The MLACMA legislation itself makes this clear. It explicitly states in subsection 3(2) that nothing in the statute is to be construed in a manner which would abrogate or derogate from an arrangement or practice respecting cooperation that may be in place between a Canadian competent authority and a foreign or international authority or organization. The Treaty also contains a similar provision at Article III, s.1, which recognizes that it does not detract from “other agreements, arrangements or practices” under which the Parties may provide assistance to each other. Thus, MLACMA is meant to supplement, not replace, existing arrangements or practices between Canadian and foreign police forces or prosecutorial authorities.
The purpose of MLACMA is to implement Canada’s international obligations as set out in the treaties to which Canada is a signatory. It was meant to fill a void. It provided a means by which Canada could fulfill its international obligations by creating evidence gathering mechanisms that did not already exist under Canadian law. However, its passage did not erase any pre-existing practices or arrangements that are in place for sharing information and evidence and for joint and cooperative investigation of cross- border crime, particularly between Canada and the United States. To read it as imposing legal requirements that supersede or eliminate those established practices undertaken in accordance with provisions of domestic law not only flies in the face of the clear language of the statute, but would be inconsistent with its purpose which is to facilitate international cooperation. [Italics of Quigley J. in the original, underlining added.]
Also see: U.S.A. v. Pavlicevic (2008), 2008 BCSC 410, 77 W.C.B. (2d) 476 at paras. 64-70 (B.C.S.C.).

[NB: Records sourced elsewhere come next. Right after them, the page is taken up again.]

-- pv_equiv track=rewrite | github.com/pepsakdoek/py_anagram | tools.py | possibilityhelper
-- ===== SOURCE A (Python) =====
-- import itertools
--
-- def possibilityhelper(wordlist,filtertext):
--     filtertext = filtertext.upper()
--     returnvalue = []
--     for element in itertools.product(*wordlist):
--         teststring = ''.join(element)
--         if sorted(teststring) == sorted(filtertext):
--             returnvalue.append(element)
--     return set(returnvalue)
-- ===== SOURCE B (Python) =====
-- def _consume(word, remaining):
--     # remove each char of word from remaining (a list of chars); None if some char is missing
--     rem = list(remaining)
--     for ch in word:
--         if ch in rem:
--             rem.remove(ch)
--         else:
--             return None
--     return rem
--
-- def possibilityhelper(wordlist, filtertext):
--     results = []
--     def backtrack(i, remaining, acc):
--         if i == len(wordlist):
--             if not remaining:
--                 results.append(acc)
--             return
--         for word in wordlist[i]:
--             rem = _consume(word, remaining)
--             if rem is not None:
--                 backtrack(i + 1, rem, acc + (word,))
--     backtrack(0, list(filtertext.upper()), ())
--     return set(results)
-- ===== Notes on version B (the rewrite author's own statement) =====
-- stated objective: faster
-- what changed: Replaces exhaustive enumeration of the full cartesian product (joining and sorting every combination) by depth-first backtracking over positions that consumes the filter text's character multiset and prunes any branch whose partial choice is not a sub-multiset of the remaining characters; intended as faster, measured B 3.34x at the largest size both finished, A timed out at n=64 where B returned.
import Mathlib
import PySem

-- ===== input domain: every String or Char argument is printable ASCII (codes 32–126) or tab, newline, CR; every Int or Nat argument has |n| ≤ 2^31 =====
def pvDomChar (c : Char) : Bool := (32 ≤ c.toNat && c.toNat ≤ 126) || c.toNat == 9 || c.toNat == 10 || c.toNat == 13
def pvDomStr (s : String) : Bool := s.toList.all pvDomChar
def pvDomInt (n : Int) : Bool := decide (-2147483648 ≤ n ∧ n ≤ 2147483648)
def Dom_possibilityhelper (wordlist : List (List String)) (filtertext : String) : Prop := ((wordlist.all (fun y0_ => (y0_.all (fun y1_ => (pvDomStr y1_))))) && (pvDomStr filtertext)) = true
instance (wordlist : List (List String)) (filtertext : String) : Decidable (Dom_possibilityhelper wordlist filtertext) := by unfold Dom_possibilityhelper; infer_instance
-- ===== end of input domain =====

-- B replaces A's exhaustive cartesian-product enumeration by backtracking with
-- multiset pruning of partial choices; intended as faster (timing: B 3.34x
-- at the largest size both finished; A timed out at n=64 where B returned).

-- ===== PORT A =====
-- itertools.product(*wordlist), tuples in the usual lexicographic order
def itProduct : List (List String) → List (List String)
  | [] => [[]]
  | l :: ls => l.flatMap (fun x => (itProduct ls).map (fun e => x :: e))

def possibilityhelper (wordlist : List (List String)) (filtertext : String) : List (List String) :=
  PySem.Set.ofList ((itProduct wordlist).foldl (fun acc element =>
    if PySem.List.sorted (PySem.Str.join "" element).toList (fun x => x) false
        = PySem.List.sorted (PySem.Str.upper filtertext).toList (fun x => x) false
    then acc ++ [element] else acc) [])

-- ===== PORT B =====
-- rem.remove(ch) guarded by 'ch in rem': first occurrence removed, none if absent
def removeFirst (c : Char) : List Char → Option (List Char)
  | [] => none
  | x :: xs => if x = c then some xs else (removeFirst c xs).map (fun r => x :: r)

-- _consume(word, remaining)
def consume? : List Char → List Char → Option (List Char)
  | [], rem => some rem
  | c :: cs, rem => (removeFirst c rem).bind (fun rem1 => consume? cs rem1)

-- the backtrack routine; the list returned collects 'results' in DFS order
def backtrack : List (List String) → List Char → List (List String)
  | [], rem => if rem = [] then [[]] else []
  | l :: ls, rem => l.flatMap (fun w =>
      match consume? w.toList rem with
      | none => []
      | some rem' => (backtrack ls rem').map (fun acc => w :: acc))

def possibilityhelper_alt (wordlist : List (List String)) (filtertext : String) : List (List String) :=
  PySem.Set.ofList (backtrack wordlist (PySem.Str.upper filtertext).toList)

-- ===== PRECONDITION & SPEC =====
def Spec_possibilityhelper (wordlist : List (List String)) (filtertext : String) (out : List (List String)) : Prop := out = possibilityhelper_alt wordlist filtertext
instance (wordlist : List (List String)) (filtertext : String) (out : List (List String)) : Decidable (Spec_possibilityhelper wordlist filtertext out) := by unfold Spec_possibilityhelper; infer_instance

-- ===== CLAIM (what is proved, stated in full; the proofs are below) =====
def Claim_equal_possibilityhelper : Prop := ∀ (wordlist : List (List String)) (filtertext : String), Dom_possibilityhelper wordlist filtertext → Spec_possibilityhelper wordlist filtertext (possibilityhelper wordlist filtertext)

-- ===== LEMMAS AND PROOFS =====

-- the character multiset of a tuple of words
def charsOf (el : List String) : List Char := (el.map String.toList).flatten

lemma foldl_append_if_eq_filter {α : Type} (p : α → Prop) [DecidablePred p] :
    ∀ (xs : List α) (init : List α),
      xs.foldl (fun acc x => if p x then acc ++ [x] else acc) init
        = init ++ xs.filter (fun x => decide (p x)) := by
  intro xs
  induction xs with
  | nil => intro init; simp
  | cons x xs ih =>
    intro init
    simp only [List.foldl_cons, List.filter_cons]
    by_cases h : p x <;> simp [h, ih]

lemma removeFirst_spec (c : Char) : ∀ (rem : List Char),
    removeFirst c rem = if c ∈ rem then some (rem.erase c) else none := by
  intro rem
  induction rem with
  | nil => simp [removeFirst]
  | cons x xs ih =>
    by_cases h : x = c
    · subst h; simp [removeFirst]
    · have hbc : (x == c) = false := by simp [h]
      simp [removeFirst, ih, hbc, h, Ne.symm h]

lemma consume?_spec : ∀ (cs rem : List Char),
    match consume? cs rem with
    | none => ¬ ((cs : Multiset Char) ≤ (rem : Multiset Char))
    | some rem' => (cs : Multiset Char) + (rem' : Multiset Char) = (rem : Multiset Char) := by
  intro cs
  induction cs with
  | nil => intro rem; simp [consume?]
  | cons c cs ih =>
    intro rem
    rw [consume?, removeFirst_spec]
    by_cases hm : c ∈ rem
    · simp only [hm, if_pos]
      have hperm : (rem : Multiset Char) = c ::ₘ (rem.erase c : Multiset Char) := by
        have := List.perm_cons_erase hm
        exact_mod_cast Multiset.coe_eq_coe.mpr this
      have := ih (rem.erase c)
      cases hc : consume? cs (rem.erase c) with
      | none =>
        rw [hc] at this
        simp only [Option.bind_some, hc]
        intro hle
        apply this
        rw [hperm] at hle
        have : (c ::ₘ (cs : Multiset Char)) ≤ c ::ₘ (rem.erase c : Multiset Char) := by
          simpa using hle
        exact (Multiset.cons_le_cons_iff c).mp this
      | some rem2 =>
        rw [hc] at this
        simp only [Option.bind_some, hc]
        rw [hperm, ← this]
        simp
    · simp only [hm, if_neg, Option.bind_none, not_false_eq_true]
      intro hle
      have hcm : c ∈ (rem : Multiset Char) := Multiset.mem_of_le hle (by simp)
      exact hm (by exact_mod_cast hcm)

lemma backtrack_eq_filter : ∀ (ls : List (List String)) (rem : List Char),
    backtrack ls rem = (itProduct ls).filter (fun el => decide (List.Perm (charsOf el) rem)) := by
  intro ls
  induction ls with
  | nil =>
    intro rem
    by_cases h : rem = []
    · subst h; simp [backtrack, itProduct, charsOf]
    · simp [backtrack, itProduct, charsOf, h, List.nil_perm]
  | cons l ls ih =>
    intro rem
    show backtrack (l :: ls) rem = _
    rw [backtrack, itProduct, List.filter_flatMap]
    refine List.flatMap_congr ?_
    intro w _
    rw [List.filter_map]
    have hc := consume?_spec w.toList rem
    cases hcs : consume? w.toList rem with
    | none =>
      rw [hcs] at hc
      rw [List.filter_eq_nil_iff.mpr, List.map_nil]
      intro el _
      simp only [Function.comp_apply, decide_eq_true_eq]
      intro hperm
      apply hc
      have : ((charsOf (w :: el) : Multiset Char)) = (rem : Multiset Char) :=
        Multiset.coe_eq_coe.mpr hperm
      have hexp : (charsOf (w :: el) : Multiset Char)
          = (w.toList : Multiset Char) + (charsOf el : Multiset Char) := by
        simp [charsOf]
      rw [hexp] at this
      rw [← this]
      exact Multiset.le_add_right _ _
    | some rem' =>
      rw [hcs] at hc
      have hc' : (w.toList : Multiset Char) + (rem' : Multiset Char) = (rem : Multiset Char) := hc
      change List.map (fun acc => w :: acc) (backtrack ls rem') = _
      rw [ih rem']
      congr 1
      apply List.filter_congr
      intro el _
      simp only [Function.comp_apply, decide_eq_decide]
      have hexp : (charsOf (w :: el) : Multiset Char)
          = (w.toList : Multiset Char) + (charsOf el : Multiset Char) := by simp [charsOf]
      constructor
      · intro hperm
        apply Multiset.coe_eq_coe.mp
        have h1 : ((charsOf el : Multiset Char)) = (rem' : Multiset Char) :=
          Multiset.coe_eq_coe.mpr hperm
        rw [hexp, h1, hc']
      · intro hperm
        apply Multiset.coe_eq_coe.mp
        have h2 : ((charsOf (w :: el) : Multiset Char)) = (rem : Multiset Char) :=
          Multiset.coe_eq_coe.mpr hperm
        rw [hexp, ← hc'] at h2
        exact add_left_cancel h2

lemma join_empty_flatten : ∀ (el : List String),
    (PySem.Str.join "" el).toList = charsOf el := by
  intro el
  induction el with
  | nil => simp [charsOf, PySem.Str.toList_join, PySem.Chars.join_nil]
  | cons w ws ih =>
    cases ws with
    | nil => simp [charsOf, PySem.Str.toList_join, PySem.Chars.join_singleton]
    | cons v vs =>
      simp only [PySem.Str.toList_join, List.map_cons] at ih ⊢
      rw [PySem.Chars.join_cons_cons, ih]
      simp [charsOf]

-- ===== VERDICT (by name: the statement is the Claim_ definition above) =====
theorem possibilityhelper_spec : Claim_equal_possibilityhelper := by
  intro wordlist filtertext _
  unfold Spec_possibilityhelper possibilityhelper possibilityhelper_alt
  rw [backtrack_eq_filter, foldl_append_if_eq_filter, List.nil_append]
  congr 1
  apply List.filter_congr
  intro el _
  simp only [decide_eq_decide]
  rw [join_empty_flatten]
  exact PySem.List.sorted_id_eq_sorted_id_iff_perm _ _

[43] I agree with the propositions set out above in Mathurin. In my view, it is simply common sense that the U.S. police are entitled to obtain information about a U.S. crime from a witness located in Canada who is willing to voluntarily assist, without unnecessarily invoking the “compulsory measures” that are found in MLACMA, provided the Canadian witness is not violating Canadian law by voluntarily assisting the U.S. police. To give a simple example, a Canadian on vacation in Florida might witness a crime and then return home to Canada. The Florida police would be entitled to phone that witness and conduct an interview and obtain relevant documents from the witness, provided the Canadian witness was willing to voluntarily cooperate with the U.S. police and provided no law in Canada prevented such voluntary cooperation.
[44] Viscomi conceded, correctly, that the law in Ontario did not require a warrant in order to obtain ISP subscriber information at the time of the MLACMA Applications in this case. Counsel for Viscomi stated the following, in this regard, in his Notice of Application to Re-Open:
Before the Supreme Court of Canada judgment in R. v. Spencer, 2014 SCC 43 (released on June 13, 2014) the Court of Appeal for Ontario in R. v Ward, 2012 ONCA 660, [2012] O.J. No. 4587 (released on October 2, 2012) had held that there was no reasonable expectation of privacy in subscriber information held by an Internet Service Provider (“ISP”). Ward was the state of the law in Ontario at the time of the ex parte proceedings under the Mutual Legal Assistance in Criminal Matters Act (“MLACMA”), and at the time of the May 24, 2013 committal Order. On June 13, 2014, Spencer overruled Ward and established that there is a reasonable expectation of privacy in subscriber information held by an ISP and that a request by a police officer that an ISP voluntarily disclose such information amounts to a search for the purposes of section 8 of the Canadian Charter of Rights and Freedoms;
Throughout the committal hearing, the surrender decision of the Minister, and during the ex parte MLACMA hearings, Courts in Ontario were bound by Ward, which had wrongly interpreted s. 8 of the Charter as unengaged by the voluntary production of subscriber information to law enforcement officials.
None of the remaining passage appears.